====== Provided material

-- pv_equiv track=rewrite | github.com/ibicso/album_cover_complexity | dataset/genre_cleaner.py | map_genres
-- ===== SOURCE A (Python) =====
-- from typing import List, Dict, Any
--
-- def map_genres(genres: List[str], genre_mapping: Dict[str, str]) -> List[str]:
--     """
--     Map a list of genres to their corresponding target genres.
--
--     Args:
--         genres: List of original genre names
--         genre_mapping: Mapping dictionary
--
--     Returns:
--         List of mapped genre names (duplicates removed)
--     """
--     mapped_genres = []
--
--     for genre in genres:
--         if genre in genre_mapping:
--             mapped_genre = genre_mapping[genre]
--             if mapped_genre not in mapped_genres:
--                 mapped_genres.append(mapped_genre)
--         else:
--             # If genre is not in mapping, keep original
--             if genre not in mapped_genres:
--                 mapped_genres.append(genre)
--
--     return mapped_genres
-- ===== SOURCE B (Python) =====
-- def map_genres(genres, genre_mapping):
--     # Three staged passes, no membership test against the growing output:
--     # 1) map every genre; 2) index the first occurrence position of each mapped
--     # value; 3) keep exactly the positions that ARE the first occurrence.
--     mapped = [genre_mapping.get(g, g) for g in genres]
--     first = {}
--     for i, v in enumerate(mapped):
--         if v not in first:
--             first[v] = i
--     return [v for i, v in enumerate(mapped) if first.get(v) == i]
-- ===== Notes on version B (the rewrite author's own statement) =====
-- stated objective: faster
-- what changed: Replaces A's single interleaved loop that tests membership against the growing output list with three staged passes: map all genres, build a first-occurrence position index, then keep each element exactly when its position equals its value's first-occurrence index.
import Mathlib
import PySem

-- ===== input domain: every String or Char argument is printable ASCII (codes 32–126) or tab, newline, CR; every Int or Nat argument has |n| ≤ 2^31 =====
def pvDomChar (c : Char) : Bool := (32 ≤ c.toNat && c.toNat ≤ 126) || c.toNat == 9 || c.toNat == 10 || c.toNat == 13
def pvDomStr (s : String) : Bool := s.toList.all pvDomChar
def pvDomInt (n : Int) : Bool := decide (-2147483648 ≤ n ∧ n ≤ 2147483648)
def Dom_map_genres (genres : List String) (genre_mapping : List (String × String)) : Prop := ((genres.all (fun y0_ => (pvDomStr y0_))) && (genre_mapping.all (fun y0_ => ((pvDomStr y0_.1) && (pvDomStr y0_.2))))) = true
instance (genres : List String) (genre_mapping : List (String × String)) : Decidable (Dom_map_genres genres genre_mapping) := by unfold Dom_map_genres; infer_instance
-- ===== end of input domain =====

-- B replaces A's interleaved map-and-dedup loop by three staged passes (map all, index first occurrences, filter by first-occurrence position); faster on duplicate-heavy lists by removing the scan of the growing output.


-- ===== PORT A =====
-- the Python dict parameter, built from the association list (shared by both ports)
def mgDict (genre_mapping : List (String × String)) : PySem.Dict String String :=
  PySem.Dict.ofList genre_mapping

def map_genres (genres : List String) (genre_mapping : List (String × String)) : List String :=
  genres.foldl (fun mapped_genres genre =>
    match (mgDict genre_mapping).get? genre with
    | some mapped_genre =>
        if mapped_genre ∈ mapped_genres then mapped_genres else mapped_genres ++ [mapped_genre]
    | none =>
        if genre ∈ mapped_genres then mapped_genres else mapped_genres ++ [genre]) []

-- ===== PORT B =====
-- pass 2 of Source B: the dict 'first' mapping each value to the index of its first occurrence
def mgFirst (mapped : List String) : PySem.Dict String Int :=
  (PySem.List.enumerate mapped 0).foldl
    (fun first iv => if first.contains iv.2 then first else first.insert iv.2 iv.1)
    PySem.Dict.empty

def map_genres_alt (genres : List String) (genre_mapping : List (String × String)) : List String :=
  let mapped := genres.map (fun g => (mgDict genre_mapping).getD g g)
  let first := mgFirst mapped
  -- pass 3: 'first.get(v) == i' — get? returns an Option, compared against some i
  ((PySem.List.enumerate mapped 0).filter (fun iv => first.get? iv.2 == some iv.1)).map (fun iv => iv.2)

-- ===== PRECONDITION & SPEC =====
def Spec_map_genres (genres : List String) (genre_mapping : List (String × String)) (out : List String) : Prop := out = map_genres_alt genres genre_mapping
instance (genres : List String) (genre_mapping : List (String × String)) (out : List String) : Decidable (Spec_map_genres genres genre_mapping out) := by unfold Spec_map_genres; infer_instance

-- ===== CLAIM (what is proved, stated in full; the proofs are below) =====
def Claim_equal_map_genres : Prop := ∀ (genres : List String) (genre_mapping : List (String × String)), Dom_map_genres genres genre_mapping → Spec_map_genres genres genre_mapping (map_genres genres genre_mapping)

-- ===== LEMMAS AND PROOFS =====

-- A's loop body is exactly one Set.add of the looked-up value
lemma mg_step_eq (d : PySem.Dict String String) (acc : List String) (g : String) :
    (match d.get? g with
     | some m => if m ∈ acc then acc else acc ++ [m]
     | none => if g ∈ acc then acc else acc ++ [g])
    = PySem.Set.add acc (d.getD g g) := by
  rw [PySem.Set.add_eq_ite]
  cases h : d.get? g <;> simp [PySem.Dict.getD, h]

-- so A computes the ordered dedup of the mapped list
lemma map_genres_eq_dedup (genres : List String) (genre_mapping : List (String × String)) :
    map_genres genres genre_mapping
      = PySem.List.dedup (genres.map (fun g => (mgDict genre_mapping).getD g g)) := by
  unfold map_genres
  rw [PySem.List.dedup_eq_ofList, PySem.Set.ofList_eq_foldl, List.foldl_map]
  congr 1
  funext acc g
  exact mg_step_eq _ acc g

-- an index returned by idxOf? is an index into the list
lemma idxOf?_lt_length {α : Type} [BEq α] (l : List α) (v : α) (j : Nat)
    (h : List.idxOf? v l = some j) : j < l.length := by
  induction l generalizing j with
  | nil => simp [List.idxOf?] at h
  | cons a t ih =>
      rw [List.idxOf?_cons] at h
      by_cases ha : (a == v) = true
      · simp [ha] at h
        simp [← h]
      · simp [ha] at h
        obtain ⟨k, hk, rfl⟩ := h
        have := ih k hk
        simp
        omega

-- idxOf? over an appended singleton: the left list wins, else the new last index
lemma idxOf?_append_singleton {α : Type} [BEq α] (t : List α) (x v : α) :
    List.idxOf? v (t ++ [x])
      = match List.idxOf? v t with
        | some j => some j
        | none => if (x == v) = true then some t.length else none := by
  induction t with
  | nil => simp [List.idxOf?]
  | cons a u ih =>
      simp only [List.cons_append, List.idxOf?_cons, ih]
      by_cases ha : (a == v) = true
      · simp [ha]
      · simp only [ha, Bool.false_eq_true, if_false]
        cases h : List.idxOf? v u with
        | some j => rfl
        | none =>
            by_cases hx : (x == v) = true <;> simp [hx]

-- shifting the start across a cons whose head is not the searched value
lemma idxOf?_cons_shift (a v : String) (t : List String) (s : Int) (hav : a ≠ v) :
    (List.idxOf? v (a :: t)).map (fun n : Nat => s + (n : Int))
      = (List.idxOf? v t).map (fun n : Nat => (s + 1) + (n : Int)) := by
  have hba : (a == v) = false := by simp [hav]
  rw [List.idxOf?_cons]
  simp only [hba, Bool.false_eq_true, if_false, Option.map_map]
  cases h : List.idxOf? v t
  · simp
  · simp; ring

-- the first-occurrence dict built by B's setdefault-style loop, characterised by idxOf?
lemma mgFirst_fold_get? (l : List String) : ∀ (s : Int) (d : PySem.Dict String Int) (v : String),
    ((PySem.List.enumerate l s).foldl
      (fun first iv => if first.contains iv.2 then first else first.insert iv.2 iv.1) d).get? v
    = if d.contains v then d.get? v
      else (List.idxOf? v l).map (fun n : Nat => s + (n : Int)) := by
  induction l with
  | nil =>
      intro s d v
      have hnil : List.idxOf? v ([] : List String) = none := rfl
      simp only [PySem.List.enumerate_nil, List.foldl_nil, hnil]
      by_cases hv : d.contains v = true
      · simp [hv]
      · simp [hv, (PySem.Dict.get?_eq_none_iff_contains d v).2 (by simpa using hv)]
  | cons a t ih =>
      intro s d v
      rw [PySem.List.enumerate_cons]
      simp only [List.foldl_cons]
      by_cases hc : d.contains a = true
      · rw [if_pos hc, ih]
        by_cases hv : d.contains v = true
        · simp [hv]
        · have hav : a ≠ v := by rintro rfl; exact hv hc
          simp only [hv, Bool.false_eq_true, if_false]
          exact (idxOf?_cons_shift a v t s hav).symm
      · rw [if_neg hc, ih]
        by_cases hav : a = v
        · subst hav
          have h0 : List.idxOf? a (a :: t) = some 0 := by simp [List.idxOf?_cons]
          simp [PySem.Dict.get?_insert_self, hc, h0]
        · have hne : v ≠ a := fun h => hav h.symm
          rw [PySem.Dict.get?_insert_of_ne _ _ hne]
          have hvb : (v == a) = false := by simp [hne]
          simp only [PySem.Dict.contains_insert, hvb, Bool.false_or]
          by_cases hv : d.contains v = true
          · simp [hv]
          · simp only [hv, Bool.false_eq_true, if_false]
            exact (idxOf?_cons_shift a v t s hav).symm

lemma mgFirst_get? (l : List String) (v : String) :
    (mgFirst l).get? v = (List.idxOf? v l).map (fun n : Nat => (n : Int)) := by
  unfold mgFirst
  rw [mgFirst_fold_get? l 0 PySem.Dict.empty v]
  simp [PySem.Dict.contains_empty]

-- the staged filter of B equals the ordered dedup, by reverse induction on the list
lemma dedup_eq_first_filter (l : List String) :
    PySem.List.dedup l
      = ((PySem.List.enumerate l 0).filter (fun iv => (mgFirst l).get? iv.2 == some iv.1)).map
          (fun iv => iv.2) := by
  induction l using List.reverseRecOn with
  | nil => rfl
  | append_singleton t x ih =>
      have henum : PySem.List.enumerate (t ++ [x]) 0
          = PySem.List.enumerate t 0 ++ [((t.length : Int), x)] := by
        rw [PySem.List.enumerate_append]; simp [PySem.List.enumerate_cons]
      have hfilter_pref :
          (PySem.List.enumerate t 0).filter (fun iv => (mgFirst (t ++ [x])).get? iv.2 == some iv.1)
          = (PySem.List.enumerate t 0).filter (fun iv => (mgFirst t).get? iv.2 == some iv.1) := by
        apply List.filter_congr
        intro iv hm
        obtain ⟨k, hk, rfl⟩ := (PySem.List.mem_enumerate_iff _ _ _).1 hm
        have hmem : t[k] ∈ t := List.getElem_mem hk
        rw [mgFirst_get?, mgFirst_get?, idxOf?_append_singleton]
        cases h : List.idxOf? t[k] t with
        | none => exact absurd (List.idxOf?_eq_none_iff.1 h) (by simp [hmem])
        | some j => rfl
      have hdedup : PySem.List.dedup (t ++ [x]) = PySem.Set.add (PySem.List.dedup t) x := by
        simp [PySem.List.dedup_eq_ofList, PySem.Set.ofList_eq_foldl, List.foldl_append]
      by_cases hx : x ∈ t
      · -- x already occurs: the new pair fails the first-occurrence test, nothing is added
        have hadd : PySem.Set.add (PySem.List.dedup t) x = PySem.List.dedup t := by
          rw [PySem.Set.add_eq_ite]; simp [hx]
        have hlast : ((mgFirst (t ++ [x])).get? x == some (t.length : Int)) = false := by
          rw [mgFirst_get?, idxOf?_append_singleton]
          cases h : List.idxOf? x t with
          | none => exact absurd (List.idxOf?_eq_none_iff.1 h) (by simp [hx])
          | some j =>
              have hj := idxOf?_lt_length t x j h
              simp
              omega
        rw [hdedup, hadd, ih, henum, List.filter_append]
        simp [hlast, hfilter_pref]
      · -- x is new: the new pair passes the test and is appended
        have hadd : PySem.Set.add (PySem.List.dedup t) x = PySem.List.dedup t ++ [x] := by
          rw [PySem.Set.add_eq_ite]; simp [hx]
        have hlast : ((mgFirst (t ++ [x])).get? x == some (t.length : Int)) = true := by
          rw [mgFirst_get?, idxOf?_append_singleton]
          have h : List.idxOf? x t = none := List.idxOf?_eq_none_iff.2 (by simp [hx])
          rw [h]
          simp
        rw [hdedup, hadd, ih, henum, List.filter_append]
        simp [hlast, hfilter_pref]

-- ===== VERDICT (by name: the statement is the Claim_ definition above) =====
theorem map_genres_spec : Claim_equal_map_genres := by
  intro genres genre_mapping _
  unfold Spec_map_genres map_genres_alt
  rw [map_genres_eq_dedup]
  exact dedup_eq_first_filter _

============

(Your task) Please give again only the lines from the start of the material through the line holding "for genre in", exactly as they are written.

(Your response)
-- pv_equiv track=rewrite | github.com/ibicso/album_cover_complexity | dataset/genre_cleaner.py | map_genres
-- ===== SOURCE A (Python) =====
-- from typing import List, Dict, Any
--
-- def map_genres(genres: List[str], genre_mapping: Dict[str, str]) -> List[str]:
--     """
--     Map a list of genres to their corresponding target genres.
--
--     Args:
--         genres: List of original genre names
--         genre_mapping: Mapping dictionary
--
--     Returns:
--         List of mapped genre names (duplicates removed)
--     """
--     mapped_genres = []
--
--     for genre in genres:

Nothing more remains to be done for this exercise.